__WHAT THE EXERCISE ASKS__. Which lines below fall between the one containing "have hsome : sk[s" and the one containing "rw [pvNotOpChar_eq, ← hcget, hg1];"? Repeat them exactly, counting both of those lines, and add nothing else.

__DATASET EXTRACT__.
- Opening Delimiter -

-- pv_equiv track=rewrite | github.com/zhenghaohui/tyan | tyan_cxx_parser/tyan_cxx_parser.py | found_op
-- ===== SOURCE A (Python) =====
-- def extract_skeleton(line: str) -> str:
--     result = ""
--     for chr in line:
--         if chr == '#' or chr == "'" or chr == '(' or chr == "{":
--             break
--         result += chr
--     result += " "
--     return result
--
-- def found_op(line: str, op: str) -> bool:
--     seems_str_pos = line.find('\"')
--     if seems_str_pos != -1:
--         if seems_str_pos < line.find(op):
--             return False
--     line = extract_skeleton(line)
--     if len(line) <= len(op) + 2:
--         return False
--     for idx in range(0, len(line)):
--         if idx + 1 + len(op) + 1 > len(line):
--             break
--         if line[idx] in "+-=":
--             continue
--         if line[idx + 1:idx + 1 + len(op)] != op:
--             continue
--         if line[idx + 1 + len(op)] in "+-=":
--             continue
--         return True
--     return False
-- ===== SOURCE B (Python) =====
-- import re
--
-- def found_op(line: str, op: str) -> bool:
--     seems_str_pos = line.find('"')
--     if seems_str_pos != -1:
--         if seems_str_pos < line.find(op):
--             return False
--     skeleton = re.split(r"[#'({]", line, maxsplit=1)[0] + " "
--     if len(skeleton) <= len(op) + 2:
--         return False
--     return re.search("[^+=-]" + re.escape(op) + "[^+=-]", skeleton) is not None
-- ===== Notes on version B (the rewrite author's own statement) =====
-- stated objective: idiomatic
-- what changed: B drops A's character-by-character skeleton rebuild and its per-index scan that slices and compares op at every position; instead it cuts the skeleton with one maxsplit-1 regex split and decides the whole occurrence question with a single re.search of the literal pattern [^+=-]op[^+=-].
import Mathlib
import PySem

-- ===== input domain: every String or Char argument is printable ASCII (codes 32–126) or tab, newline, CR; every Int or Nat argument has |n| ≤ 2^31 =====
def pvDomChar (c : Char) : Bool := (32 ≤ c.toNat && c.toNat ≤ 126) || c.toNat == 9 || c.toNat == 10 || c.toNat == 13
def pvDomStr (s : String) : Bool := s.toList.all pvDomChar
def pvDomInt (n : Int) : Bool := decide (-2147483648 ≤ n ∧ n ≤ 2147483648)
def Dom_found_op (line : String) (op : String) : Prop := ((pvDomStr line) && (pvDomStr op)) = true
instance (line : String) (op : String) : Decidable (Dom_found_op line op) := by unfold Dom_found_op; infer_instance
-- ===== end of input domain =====

-- B replaces A's per-index scan+slice loop by a single regex search `[^+=-]op[^+=-]` on the
-- skeleton (and computes the skeleton with a maxsplit-1 regex split instead of a char loop);
-- objective: idiomatic, same behaviour.


-- ===== PORT A =====

-- `c in "+-="`
def pvPlusMinusEq (c : Char) : Bool := c = '+' || c = '-' || c = '='

-- extract_skeleton: char loop with break on '#', '\'', '(', '{', then `result += " "`
def pvExtractSkeleton : List Char → List Char
  | [] => [' ']
  | c :: rest =>
    if c = '#' || c = '\'' || c = '(' || c = '{' then [' ']
    else c :: pvExtractSkeleton rest

-- the `for idx in range(0, len(line))` loop of A, with its break/continue structure
def pvLoopA (sk o : List Char) (idx : Nat) : Bool :=
  if _h1 : sk.length ≤ idx then false                      -- range exhausted
  else if sk.length < idx + 1 + o.length + 1 then false    -- break
  else if pvPlusMinusEq (PySem.List.pyGetD sk (idx : Int) ' ') then pvLoopA sk o (idx + 1)
  else if PySem.List.slice sk (some ((idx : Int) + 1)) (some ((idx : Int) + 1 + o.length)) ≠ o then
    pvLoopA sk o (idx + 1)
  else if pvPlusMinusEq (PySem.List.pyGetD sk ((idx : Int) + 1 + o.length) ' ') then pvLoopA sk o (idx + 1)
  else true
termination_by sk.length - idx
decreasing_by all_goals omega

def found_op (line : String) (op : String) : Bool :=
  let l := line.toList
  let o := op.toList
  let seems_str_pos := PySem.Chars.find l ['"']
  if seems_str_pos ≠ -1 ∧ seems_str_pos < PySem.Chars.find l o then false
  else
    let sk := pvExtractSkeleton l
    if sk.length ≤ o.length + 2 then false
    else pvLoopA sk o 0

-- ===== PORT B =====

-- `c` matches the regex class `[^+=-]`
def pvNotOpChar (c : Char) : Bool := !(c = '+' || c = '=' || c = '-')

-- the regex `[^+=-]<escaped op>[^+=-]` matches at the START of `c :: rest`:
-- `c` in the class, then the literal `op`, then one more class character.
-- Exact semantics of the (purely literal) pattern re.escape builds here.
def pvReMatchHere (o : List Char) (c : Char) (rest : List Char) : Bool :=
  if pvNotOpChar c then
    if o.isPrefixOf rest then
      match rest.drop o.length with
      | [] => false
      | d :: _ => pvNotOpChar d
    else false
  else false

-- re.search: try the pattern at each successive start position; true iff some start matches.
def pvReSearch (o : List Char) : List Char → Bool
  | [] => false
  | c :: rest => pvReMatchHere o c rest || pvReSearch o rest

def found_op_alt (line : String) (op : String) : Bool :=
  let l := line.toList
  let o := op.toList
  let seems_str_pos := PySem.Chars.find l ['"']
  if seems_str_pos ≠ -1 ∧ seems_str_pos < PySem.Chars.find l o then false
  else
    -- re.split(r"[#'({]", line, maxsplit=1)[0]: everything before the first class char
    let sk := l.takeWhile (fun c => !(c = '#' || c = '\'' || c = '(' || c = '{')) ++ [' ']
    if sk.length ≤ o.length + 2 then false
    else pvReSearch o sk

-- ===== PRECONDITION & SPEC =====
def Spec_found_op (line : String) (op : String) (out : Bool) : Prop := out = found_op_alt line op
instance (line : String) (op : String) (out : Bool) : Decidable (Spec_found_op line op out) := by unfold Spec_found_op; infer_instance

-- ===== CLAIM (what is proved, stated in full; the proofs are below) =====
def Claim_equal_found_op : Prop := ∀ (line : String) (op : String), Dom_found_op line op → Spec_found_op line op (found_op line op)

-- ===== LEMMAS AND PROOFS =====

-- A "good" position p: an occurrence of o at p whose neighbours exist and are not in "+-=".
def pvGood (sk o : List Char) (p : Nat) : Prop :=
  1 ≤ p ∧ p + o.length < sk.length ∧
  pvPlusMinusEq (sk.getD (p - 1) ' ') = false ∧
  o <+: sk.drop p ∧
  pvPlusMinusEq (sk.getD (p + o.length) ' ') = false

theorem pvSkeleton_eq (l : List Char) :
    pvExtractSkeleton l =
      l.takeWhile (fun c => !(c = '#' || c = '\'' || c = '(' || c = '{')) ++ [' '] := by
  induction l with
  | nil => simp [pvExtractSkeleton]
  | cons c rest ih =>
    rw [pvExtractSkeleton.eq_2, List.takeWhile_cons]
    cases hb : (c = '#' || c = '\'' || c = '(' || c = '{') with
    | true => simp
    | false => simp [ih]

theorem pvLoopA_iff (sk o : List Char) (idx : Nat) :
    pvLoopA sk o idx = true ↔ ∃ p, idx + 1 ≤ p ∧ pvGood sk o p := by
  rw [pvLoopA]
  by_cases h1 : sk.length ≤ idx
  · simp only [h1, dif_pos]
    constructor
    · intro h; cases h
    · rintro ⟨p, hp, -, hlt, -⟩; omega
  · rw [dif_neg h1]
    by_cases h2 : sk.length < idx + 1 + o.length + 1
    · simp only [h2, if_true]
      constructor
      · intro h; cases h
      · rintro ⟨p, hp, -, hlt, -⟩; omega
    · rw [if_neg h2]
      have hslice : PySem.List.slice sk (some ((idx : Int) + 1)) (some ((idx : Int) + 1 + o.length)) =
          (sk.drop (idx + 1)).take o.length := by
        have : ((idx : Int) + 1) = ((idx + 1 : Nat) : Int) := by push_cast; ring
        rw [this]
        have : ((idx + 1 : Nat) : Int) + (o.length : Int) = (((idx + 1) + o.length : Nat) : Int) := by
          push_cast; ring
        rw [this, PySem.List.slice_natCast]
        congr 1; omega
      have hocc : (PySem.List.slice sk (some ((idx : Int) + 1)) (some ((idx : Int) + 1 + o.length)) = o)
          ↔ o <+: sk.drop (idx + 1) := by
        rw [hslice]
        constructor
        · intro h
          simpa [h] using List.take_prefix o.length (sk.drop (idx + 1))
        · intro h
          rw [List.prefix_iff_eq_take] at h; exact h.symm
      have hget1 : PySem.List.pyGetD sk (idx : Int) ' ' = sk.getD idx ' ' :=
        PySem.List.pyGetD_natCast sk idx ' '
      have hget2 : PySem.List.pyGetD sk ((idx : Int) + 1 + o.length) ' ' = sk.getD (idx + 1 + o.length) ' ' := by
        have : ((idx : Int) + 1 + o.length) = ((idx + 1 + o.length : Nat) : Int) := by push_cast; ring
        rw [this, PySem.List.pyGetD_natCast]
      have hnotGood : ∀ (c : pvPlusMinusEq (sk.getD idx ' ') = true ∨
            ¬ o <+: sk.drop (idx + 1) ∨ pvPlusMinusEq (sk.getD (idx + 1 + o.length) ' ') = true),
          (∃ p, idx + 1 + 1 ≤ p ∧ pvGood sk o p) ↔ (∃ p, idx + 1 ≤ p ∧ pvGood sk o p) := by
        intro hc
        constructor
        · rintro ⟨p, hp, hg⟩; exact ⟨p, by omega, hg⟩
        · rintro ⟨p, hp, hg⟩
          refine ⟨p, ?_, hg⟩
          rcases Nat.lt_or_ge p (idx + 2) with hlt | hge
          · exfalso
            have hpe : p = idx + 1 := by omega
            obtain ⟨-, -, hc1, hpre, hc2⟩ := hg
            rw [hpe] at hc1 hpre hc2
            simp only [Nat.add_sub_cancel] at hc1
            rcases hc with h | h | h
            · rw [hc1] at h; cases h
            · exact h hpre
            · rw [hc2] at h; cases h
          · exact hge
      by_cases hc1 : pvPlusMinusEq (PySem.List.pyGetD sk (idx : Int) ' ') = true
      · rw [if_pos hc1, pvLoopA_iff]
        exact hnotGood (Or.inl (hget1 ▸ hc1))
      · rw [if_neg hc1]
        by_cases hc2 : PySem.List.slice sk (some ((idx : Int) + 1)) (some ((idx : Int) + 1 + o.length)) ≠ o
        · rw [if_pos hc2, pvLoopA_iff]
          exact hnotGood (Or.inr (Or.inl (fun h => hc2 (hocc.mpr h))))
        · rw [if_neg hc2]
          replace hc2 := not_not.mp hc2
          by_cases hc3 : pvPlusMinusEq (PySem.List.pyGetD sk ((idx : Int) + 1 + o.length) ' ') = true
          · rw [if_pos hc3, pvLoopA_iff]
            exact hnotGood (Or.inr (Or.inr (hget2 ▸ hc3)))
          · rw [if_neg hc3]
            simp only [true_iff]
            refine ⟨idx + 1, le_refl _, ?_, by omega, ?_, hocc.mp hc2, ?_⟩
            · omega
            · simpa [hget1] using Bool.eq_false_iff.mpr hc1
            · have := Bool.eq_false_iff.mpr hc3
              rwa [hget2] at this
termination_by sk.length - idx
decreasing_by all_goals omega

theorem pvNotOpChar_eq (c : Char) : pvNotOpChar c = !pvPlusMinusEq c := by
  unfold pvNotOpChar pvPlusMinusEq
  by_cases h1 : c = '+' <;> by_cases h2 : c = '-' <;> by_cases h3 : c = '=' <;>
    simp [h1, h2, h3]

-- pvReSearch on the suffix sk.drop s finds exactly the good positions p > s.
theorem pvReSearch_drop (sk o : List Char) (s : Nat) (hs : s ≤ sk.length) :
    pvReSearch o (sk.drop s) = true ↔ ∃ p, s + 1 ≤ p ∧ pvGood sk o p := by
  rcases Nat.lt_or_ge s sk.length with hlt | hge
  · obtain ⟨c, hc⟩ : ∃ c, sk[s]? = some c := by
      exact ⟨sk[s], List.getElem?_eq_getElem hlt⟩
    have hdrop : sk.drop s = c :: sk.drop (s + 1) := by
      rw [List.drop_eq_getElem_cons hlt]
      simp [List.getElem?_eq_getElem hlt] at hc
      simp [hc]
    rw [hdrop]
    have hcget : sk.getD s ' ' = c := by simp [List.getD_eq_getElem?_getD, hc]
    rw [pvReSearch]
    have ihh := pvReSearch_drop sk o (s + 1) (by omega)
    constructor
    · intro h
      cases hm : pvReMatchHere o c (sk.drop (s + 1)) with
      | false =>
        rw [hm] at h
        simp only [Bool.false_or] at h
        obtain ⟨p, hp, hg⟩ := ihh.mp h
        exact ⟨p, by omega, hg⟩
      | true =>
        -- the pattern matches right here: good position s + 1
        rw [pvReMatchHere] at hm
        by_cases hc1 : pvNotOpChar c = true
        · rw [if_pos hc1] at hm
          by_cases hpp : o.isPrefixOf (sk.drop (s + 1)) = true
          · rw [if_pos hpp] at hm
            have hpre' : o <+: sk.drop (s + 1) := List.isPrefixOf_iff_prefix.mp hpp
            rcases hdd : (sk.drop (s + 1)).drop o.length with _ | ⟨d, tail⟩
            · rw [hdd] at hm; cases hm
            · rw [hdd] at hm
              have hm' : pvNotOpChar d = true := hm
              have hdd' : sk.drop (s + 1 + o.length) = d :: tail := by
                have h2 := hdd
                rw [List.drop_drop] at h2
                exact h2
              have hlen : s + 1 + o.length < sk.length := by
                have := congrArg List.length hdd'
                simp at this; omega
              have hdget : sk.getD (s + 1 + o.length) ' ' = d := by
                have hsome : sk[s + 1 + o.length]? = some d := by
                  have h0 : (sk.drop (s + 1 + o.length))[0]? = sk[s + 1 + o.length + 0]? :=
                    List.getElem?_drop
                  rw [hdd'] at h0
                  simpa using h0.symm
                simp [List.getD_eq_getElem?_getD, hsome]
              refine ⟨s + 1, le_refl _, by omega, hlen, ?_, hpre', ?_⟩
              · simp only [Nat.add_sub_cancel, hcget]
                rw [pvNotOpChar_eq] at hc1; simpa using hc1
              · rw [hdget]
                rw [pvNotOpChar_eq] at hm'; simpa using hm'
          · rw [if_neg hpp] at hm; cases hm
        · rw [if_neg hc1] at hm; cases hm
    · rintro ⟨p, hp, hg⟩
      rcases Nat.lt_or_ge p (s + 2) with hps | hps
      · -- p = s + 1: the pattern matches at the start
        have hpe : p = s + 1 := by omega
        obtain ⟨-, hplen, hg1, hpre, hg2⟩ := hg
        rw [hpe] at hplen hg1 hpre hg2
        simp only [Nat.add_sub_cancel] at hg1
        have hm : pvReMatchHere o c (sk.drop (s + 1)) = true := by
          rw [pvReMatchHere]
          rw [if_pos (show pvNotOpChar c = true by
            rw [pvNotOpChar_eq, ← hcget, hg1]; rfl)]
          rw [if_pos (List.isPrefixOf_iff_prefix.mpr hpre)]
          have hdd' : (sk.drop (s + 1)).drop o.length = sk.drop (s + 1 + o.length) := by
            rw [List.drop_drop]
          rw [hdd', List.drop_eq_getElem_cons hplen]
          have hdget : sk.getD (s + 1 + o.length) ' ' = sk[s + 1 + o.length] := by
            simp [List.getD_eq_getElem?_getD, List.getElem?_eq_getElem hplen]
          show pvNotOpChar (sk[s + 1 + o.length]) = true
          rw [pvNotOpChar_eq, ← hdget, hg2]; rfl
        rw [hm]; simp
      · have hb := ihh.mpr ⟨p, by omega, hg⟩
        rw [hb]; simp
  · have : sk.drop s = [] := List.drop_eq_nil_of_le hge
    rw [this]
    constructor
    · intro h; cases h
    · rintro ⟨p, hp, -, hplen, -⟩; omega
termination_by sk.length - s
decreasing_by omega

-- ===== VERDICT (by name: the statement is the Claim_ definition above) =====
theorem found_op_spec : Claim_equal_found_op := by
  intro line op _hdom
  unfold Spec_found_op found_op found_op_alt
  simp only []
  by_cases h1 : PySem.Chars.find line.toList ['"'] ≠ -1 ∧
      PySem.Chars.find line.toList ['"'] < PySem.Chars.find line.toList op.toList
  · rw [if_pos h1, if_pos h1]
  · rw [if_neg h1, if_neg h1, pvSkeleton_eq]
    set sk := line.toList.takeWhile (fun c => !(c = '#' || c = '\'' || c = '(' || c = '{')) ++ [' '] with hsk
    by_cases h2 : sk.length ≤ op.toList.length + 2
    · rw [if_pos h2, if_pos h2]
    · rw [if_neg h2, if_neg h2]
      rw [Bool.eq_iff_iff, pvLoopA_iff]
      have := pvReSearch_drop sk op.toList 0 (by omega)
      simp only [List.drop_zero, Nat.zero_add] at this
      rw [this]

- Closing Delimiter -

__RESPONSE TO THE EXERCISE__.
                have hsome : sk[s + 1 + o.length]? = some d := by
                  have h0 : (sk.drop (s + 1 + o.length))[0]? = sk[s + 1 + o.length + 0]? :=
                    List.getElem?_drop
                  rw [hdd'] at h0
                  simpa using h0.symm
                simp [List.getD_eq_getElem?_getD, hsome]
              refine ⟨s + 1, le_refl _, by omega, hlen, ?_, hpre', ?_⟩
              · simp only [Nat.add_sub_cancel, hcget]
                rw [pvNotOpChar_eq] at hc1; simpa using hc1
              · rw [hdget]
                rw [pvNotOpChar_eq] at hm'; simpa using hm'
          · rw [if_neg hpp] at hm; cases hm
        · rw [if_neg hc1] at hm; cases hm
    · rintro ⟨p, hp, hg⟩
      rcases Nat.lt_or_ge p (s + 2) with hps | hps
      · -- p = s + 1: the pattern matches at the start
        have hpe : p = s + 1 := by omega
        obtain ⟨-, hplen, hg1, hpre, hg2⟩ := hg
        rw [hpe] at hplen hg1 hpre hg2
        simp only [Nat.add_sub_cancel] at hg1
        have hm : pvReMatchHere o c (sk.drop (s + 1)) = true := by
          rw [pvReMatchHere]
          rw [if_pos (show pvNotOpChar c = true by
            rw [pvNotOpChar_eq, ← hcget, hg1]; rfl)]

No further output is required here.